The NIS2 Directive (Directive (EU) 2022/2555) is the most significant European cybersecurity legislation to date, replacing the original NIS Directive from 2016 and expanding its scope to cover approximately 160,000 entities across the EU. If your organization operates in one of 18 critical sectors and meets specific size thresholds, compliance is not optional: it is a legal obligation enforced with fines of up to EUR 10 million or 2% of global annual turnover. This guide walks you through everything you need to know to achieve and maintain compliance.

Key Takeaways

  • NIS2 applies to medium and large organizations in 18 sectors including energy, transport, health, digital infrastructure, and public administration.
  • Fines reach EUR 10 million or 2% of global turnover for essential entities, with personal liability for senior management.
  • Italy transposed NIS2 through D.Lgs. 138/2024, effective from October 2024, with full enforcement from 2026.
  • Spain transposed NIS2 through a Royal Decree-Law, with enforcement aligned to EU timelines.
  • 24-hour initial incident notification is mandatory, far stricter than the 72 hours under GDPR.

What Is the NIS2 Directive?

NIS2 (Network and Information Security Directive 2) is an EU-wide legislative framework that establishes a high common level of cybersecurity across the European Union. Adopted by the European Parliament and Council in December 2022, it entered into force on January 16, 2023, with a transposition deadline for Member States of October 17, 2024.

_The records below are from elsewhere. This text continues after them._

-- pv_equiv track=rewrite | github.com/iEdgir01/gmail_organiser | export_filters_xml.py | dedup_patterns
-- ===== SOURCE A (Python) =====
-- def _query_term(pat: str) -> str:
--     pat = pat.strip()
--     if pat.startswith("@"):
--         return pat[1:]
--     return pat
--
-- def dedup_patterns(patterns: list) -> list:
--     """Remove patterns covered by a broader pattern (substring)."""
--     terms = [_query_term(p) for p in patterns]
--     keep  = []
--     for i, t in enumerate(terms):
--         covered = any(q != t and q in t for j, q in enumerate(terms) if i != j)
--         if not covered:
--             keep.append(patterns[i])
--     return keep
-- ===== SOURCE B (Python) =====
-- def _query_term(pat: str) -> str:
--     pat = pat.strip()
--     if pat.startswith("@"):
--         return pat[1:]
--     return pat
--
-- def dedup_patterns(patterns: list) -> list:
--     """Remove patterns covered by a broader pattern (substring).
--
--     A distinct term q != t is contained in t iff some proper-length substring
--     of t equals q, so instead of scanning all other terms for each t we
--     enumerate t's substrings of length < len(t) and look them up in the set
--     of distinct terms.
--     """
--     terms = [_query_term(p) for p in patterns]
--     distinct = set(terms)
--     def covered(t: str) -> bool:
--         n = len(t)
--         return any(t[a:a + k] in distinct
--                    for k in range(n) for a in range(n - k + 1))
--     return [p for p, t in zip(patterns, terms) if not covered(t)]
-- ===== Notes on version B (the rewrite author's own statement) =====
-- stated objective: faster
-- what changed: Instead of scanning all other terms for each term (quadratic in the number of patterns, with index bookkeeping to skip i == j), B builds the set of distinct terms once and, for each term t, enumerates t's substrings of length < len(t) and looks them up in that set; a distinct term q != t occurs in t iff such a substring equals q.
import Mathlib
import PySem

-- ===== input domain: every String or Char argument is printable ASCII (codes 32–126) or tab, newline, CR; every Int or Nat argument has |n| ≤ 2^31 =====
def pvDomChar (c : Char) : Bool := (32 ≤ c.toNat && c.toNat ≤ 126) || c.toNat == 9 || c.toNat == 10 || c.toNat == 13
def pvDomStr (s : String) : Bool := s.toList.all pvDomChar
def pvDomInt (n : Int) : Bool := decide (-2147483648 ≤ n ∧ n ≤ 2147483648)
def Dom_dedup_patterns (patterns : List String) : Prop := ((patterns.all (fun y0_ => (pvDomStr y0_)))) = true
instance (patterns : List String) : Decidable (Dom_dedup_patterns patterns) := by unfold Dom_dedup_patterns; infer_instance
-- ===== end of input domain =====

-- B replaces A's quadratic all-pairs scan with a set of distinct terms built once plus
-- per-term substring enumeration; a timing run measured it faster (objective: faster).


-- ===== PORT A =====
-- _query_term (identical helper in Source A and Source B)
def pvQueryTerm (p : String) : String :=
  let pat := PySem.Str.strip p
  if PySem.Str.startswith pat "@" then PySem.Str.slice pat (some 1) none else pat

def dedup_patterns (patterns : List String) : List String :=
  let terms := patterns.map pvQueryTerm
  (PySem.List.enumerate terms).foldl
    (fun keep it =>
      let covered := (PySem.List.enumerate terms).any
        (fun jq => decide (it.1 ≠ jq.1) && ((jq.2 != it.2) && PySem.Str.isIn jq.2 it.2))
      if covered then keep else keep ++ [PySem.List.pyGetD patterns it.1 ""]) []

-- ===== PORT B =====
def pvCovered (distinct : PySem.Set String) (t : String) : Bool :=
  let n := PySem.Str.len t
  (PySem.List.pyRange 0 n 1).any (fun k =>
    (PySem.List.pyRange 0 (n - k + 1) 1).any (fun a =>
      PySem.Set.contains distinct (PySem.Str.slice t (some a) (some (a + k)))))

def dedup_patterns_alt (patterns : List String) : List String :=
  let terms := patterns.map pvQueryTerm
  let distinct := PySem.Set.ofList terms
  ((patterns.zip terms).filter (fun pt => !pvCovered distinct pt.2)).map (fun pt => pt.1)

-- ===== PRECONDITION & SPEC =====
def Spec_dedup_patterns (patterns : List String) (out : List String) : Prop := out = dedup_patterns_alt patterns
instance (patterns : List String) (out : List String) : Decidable (Spec_dedup_patterns patterns out) := by unfold Spec_dedup_patterns; infer_instance

-- ===== CLAIM (what is proved, stated in full; the proofs are below) =====
def Claim_equal_dedup_patterns : Prop := ∀ (patterns : List String), Dom_dedup_patterns patterns → Spec_dedup_patterns patterns (dedup_patterns patterns)

-- ===== LEMMAS AND PROOFS =====

-- B's substring-enumeration test agrees with "some distinct term ≠ t occurs in t".
lemma covB_eq (terms : List String) (t : String) :
    pvCovered (PySem.Set.ofList terms) t
      = terms.any (fun q => (q != t) && PySem.Str.isIn q t) := by
  rw [Bool.eq_iff_iff]
  unfold pvCovered
  simp only [List.any_eq_true, PySem.List.mem_pyRange_one, PySem.Set.contains_iff,
    PySem.Set.mem_ofList, Bool.and_eq_true, bne_iff_ne, ne_eq, PySem.Str.isIn_iff_infix,
    PySem.Str.len_eq]
  constructor
  · rintro ⟨k, ⟨hk0, hkn⟩, a, ⟨ha0, han⟩, hmem⟩
    have hts : (PySem.Str.slice t (some a) (some (a + k))).toList
        = List.take k.toNat (List.drop a.toNat t.toList) := by
      rw [PySem.Str.toList_slice]
      show PySem.List.slice t.toList (some a) (some (a + k))
        = List.take k.toNat (List.drop a.toNat t.toList)
      rw [PySem.List.slice_toNat t.toList ha0 (by omega)]
      congr 1
      omega
    refine ⟨_, hmem, ?_, ?_⟩
    · intro he
      have hlen : (PySem.Str.slice t (some a) (some (a + k))).toList.length
          = t.toList.length := by rw [he]
      rw [hts] at hlen
      simp only [List.length_take, List.length_drop] at hlen
      omega
    · rw [hts]
      exact (List.take_prefix _ _).isInfix.trans (List.drop_suffix _ _).isInfix
  · rintro ⟨q, hq, hne, hinf⟩
    obtain ⟨pre, suf, hps⟩ := hinf
    have hlen : pre.length + q.toList.length + suf.length = t.toList.length := by
      rw [← hps]; simp; omega
    have hKL : q.toList.length < t.toList.length := by
      by_contra h
      have h1 : pre.length = 0 ∧ suf.length = 0 := by omega
      have hpre : pre = [] := List.eq_nil_of_length_eq_zero h1.1
      have hsuf : suf = [] := List.eq_nil_of_length_eq_zero h1.2
      subst hpre; subst hsuf
      simp only [List.nil_append, List.append_nil] at hps
      exact hne (String.toList_inj.mp hps)
    refine ⟨(q.toList.length : Int), ⟨by omega, by exact_mod_cast hKL⟩,
      (pre.length : Int), ⟨by omega, by omega⟩, ?_⟩
    have hts : (PySem.Str.slice t (some (pre.length : Int))
          (some ((pre.length : Int) + (q.toList.length : Int)))).toList = q.toList := by
      rw [PySem.Str.toList_slice]
      show PySem.List.slice t.toList (some (pre.length : Int))
        (some ((pre.length : Int) + (q.toList.length : Int))) = q.toList
      rw [PySem.List.slice_toNat t.toList (by omega) (by omega)]
      rw [List.append_assoc] at hps
      rw [← hps]
      have h1 : ((pre.length : Int) + (q.toList.length : Int)).toNat - ((pre.length : Int)).toNat
          = q.toList.length := by omega
      have h2 : ((pre.length : Int)).toNat = pre.length := by omega
      rw [h1, h2, List.drop_left, List.take_left]
    rw [String.toList_inj.mp hts]
    exact hq

-- A's indexed inner scan agrees with the index-free scan (the i = j case is killed by q ≠ t).
lemma covA_eq (terms : List String) (k : Nat) (hk : k < terms.length) :
    ((PySem.List.enumerate terms).any
      (fun jq => decide ((k : Int) ≠ jq.1) && ((jq.2 != terms[k]) && PySem.Str.isIn jq.2 terms[k])))
      = terms.any (fun q => (q != terms[k]) && PySem.Str.isIn q terms[k]) := by
  rw [Bool.eq_iff_iff]
  simp only [List.any_eq_true]
  constructor
  · rintro ⟨jq, hmem, hp⟩
    rcases (PySem.List.mem_enumerate_iff terms 0 jq).mp hmem with ⟨j, hj, rfl⟩
    simp only [Bool.and_eq_true, decide_eq_true_eq] at hp
    exact ⟨terms[j], List.getElem_mem hj, by rw [Bool.and_eq_true]; exact hp.2⟩
  · rintro ⟨q, hq, hp⟩
    rcases List.mem_iff_getElem.mp hq with ⟨j, hj, rfl⟩
    refine ⟨((j : Int), terms[j]), (PySem.List.mem_enumerate_iff _ _ _).mpr ⟨j, hj, by simp⟩, ?_⟩
    simp only [Bool.and_eq_true, decide_eq_true_eq] at hp ⊢
    refine ⟨?_, hp⟩
    intro hkj
    have hkj' : k = j := by exact_mod_cast hkj
    subst hkj'
    simp at hp

-- A's enumerate/append loop, with its test depending only on the term, is the zip/filter/map.
lemma loopA_gen (full : List String) (P : String → Bool) :
    ∀ (ts ps : List String) (s : Int) (acc : List String),
      ts.length = ps.length →
      (∀ k : Nat, k < ts.length → PySem.List.pyGetD full (s + k) "" = ps.getD k "") →
      (PySem.List.enumerate ts s).foldl
        (fun keep it => if P it.2 then keep else keep ++ [PySem.List.pyGetD full it.1 ""]) acc
      = acc ++ ((ps.zip ts).filter (fun pt => !P pt.2)).map (fun pt => pt.1) := by
  intro ts
  induction ts with
  | nil =>
    intro ps s acc hlen _
    have : ps = [] := by
      cases ps
      · rfl
      · simp at hlen
    subst this
    simp [PySem.List.enumerate_nil]
  | cons t ts ih =>
    intro ps s acc hlen hget
    cases ps with
    | nil => simp at hlen
    | cons p ps =>
      rw [PySem.List.enumerate_cons]
      simp only [List.foldl_cons]
      have h0 : PySem.List.pyGetD full s "" = p := by
        have := hget 0 (by simp)
        simpa using this
      have hget' : ∀ k : Nat, k < ts.length →
          PySem.List.pyGetD full ((s + 1) + k) "" = ps.getD k "" := by
        intro k hk
        have := hget (k + 1) (by simpa using Nat.succ_lt_succ hk)
        have harg : s + ((k : Nat) + 1 : Nat) = (s + 1) + (k : Nat) := by omega
        rw [harg] at this
        simpa using this
      have hlen' : ts.length = ps.length := by simpa using hlen
      by_cases hP : P t
      · simp only [hP, if_true, h0]
        rw [ih ps (s + 1) acc hlen' hget']
        simp [hP]
      · simp only [hP, Bool.false_eq_true, if_false, h0]
        rw [ih ps (s + 1) (acc ++ [p]) hlen' hget']
        simp [hP]

-- ===== VERDICT (by name: the statement is the Claim_ definition above) =====
theorem dedup_patterns_spec : Claim_equal_dedup_patterns := by
  intro patterns _
  show dedup_patterns patterns = dedup_patterns_alt patterns
  unfold dedup_patterns dedup_patterns_alt
  set terms := patterns.map pvQueryTerm with hterms
  have hcongr : (PySem.List.enumerate terms).foldl
      (fun keep it =>
        let covered := (PySem.List.enumerate terms).any
          (fun jq => decide (it.1 ≠ jq.1) && ((jq.2 != it.2) && PySem.Str.isIn jq.2 it.2))
        if covered then keep else keep ++ [PySem.List.pyGetD patterns it.1 ""]) []
      = (PySem.List.enumerate terms).foldl
        (fun keep it => if pvCovered (PySem.Set.ofList terms) it.2 then keep
          else keep ++ [PySem.List.pyGetD patterns it.1 ""]) [] := by
    apply PySem.List.foldl_congr_mem
    intro acc it hit
    rcases (PySem.List.mem_enumerate_iff terms 0 it).mp hit with ⟨k, hk, rfl⟩
    simp only [zero_add, covB_eq]
    rw [covA_eq terms k hk]
  rw [hcongr, loopA_gen patterns (fun t => pvCovered (PySem.Set.ofList terms) t) terms patterns 0 []]
  · simp [hterms]
  · simp [hterms]
  · intro k hk
    have hk' : k < patterns.length := by simpa [hterms] using hk
    simp [PySem.List.pyGetD_natCast, List.getD, hk']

The directive was born out of necessity. According to the ENISA Threat Landscape 2024 report, cyberattacks against EU organizations increased by 38% between 2022 and 2024, with ransomware alone costing European businesses an estimated EUR 5.5 billion annually. The original NIS Directive, while pioneering, suffered from inconsistent implementation across Member States and a narrow scope that left many critical sectors unprotected.

Who Does NIS2 Apply To?

NIS2 significantly broadens the scope of regulated entities compared to NIS1. The directive uses a size-cap mechanism combined with sector classification to determine applicability.

Size Thresholds

CriterionMedium EnterpriseLarge Enterprise
Employees50 to 249250 or more
Annual TurnoverEUR 10M to EUR 50MMore than EUR 50M
Balance Sheet TotalEUR 10M to EUR 43MMore than EUR 43M

Essential Entities (Annex I Sectors)

  • Energy (electricity, oil, gas, hydrogen, district heating)
  • Transport (air, rail, water, road)
  • Banking and financial market infrastructures
  • Health sector (hospitals, laboratories, pharmaceutical manufacturing)
  • Drinking water and wastewater
  • Digital infrastructure (DNS, TLD registries, cloud computing, data centres, CDNs, trust service providers)
  • ICT service management (managed service providers, managed security service providers)
  • Public administration (central government)
  • Space

Important Entities (Annex II Sectors)

  • Postal and courier services
  • Waste management
  • Chemical manufacturing, production, and distribution
  • Food production, processing, and distribution
  • Manufacturing of medical devices, computers, electronics, machinery, and motor vehicles
  • Digital providers (online marketplaces, search engines, social networking platforms)
  • Research organizations

Key Requirements Under NIS2

Article 21 of NIS2 outlines the core cybersecurity risk-management measures that all in-scope entities must implement. These are not suggestions but legally binding requirements.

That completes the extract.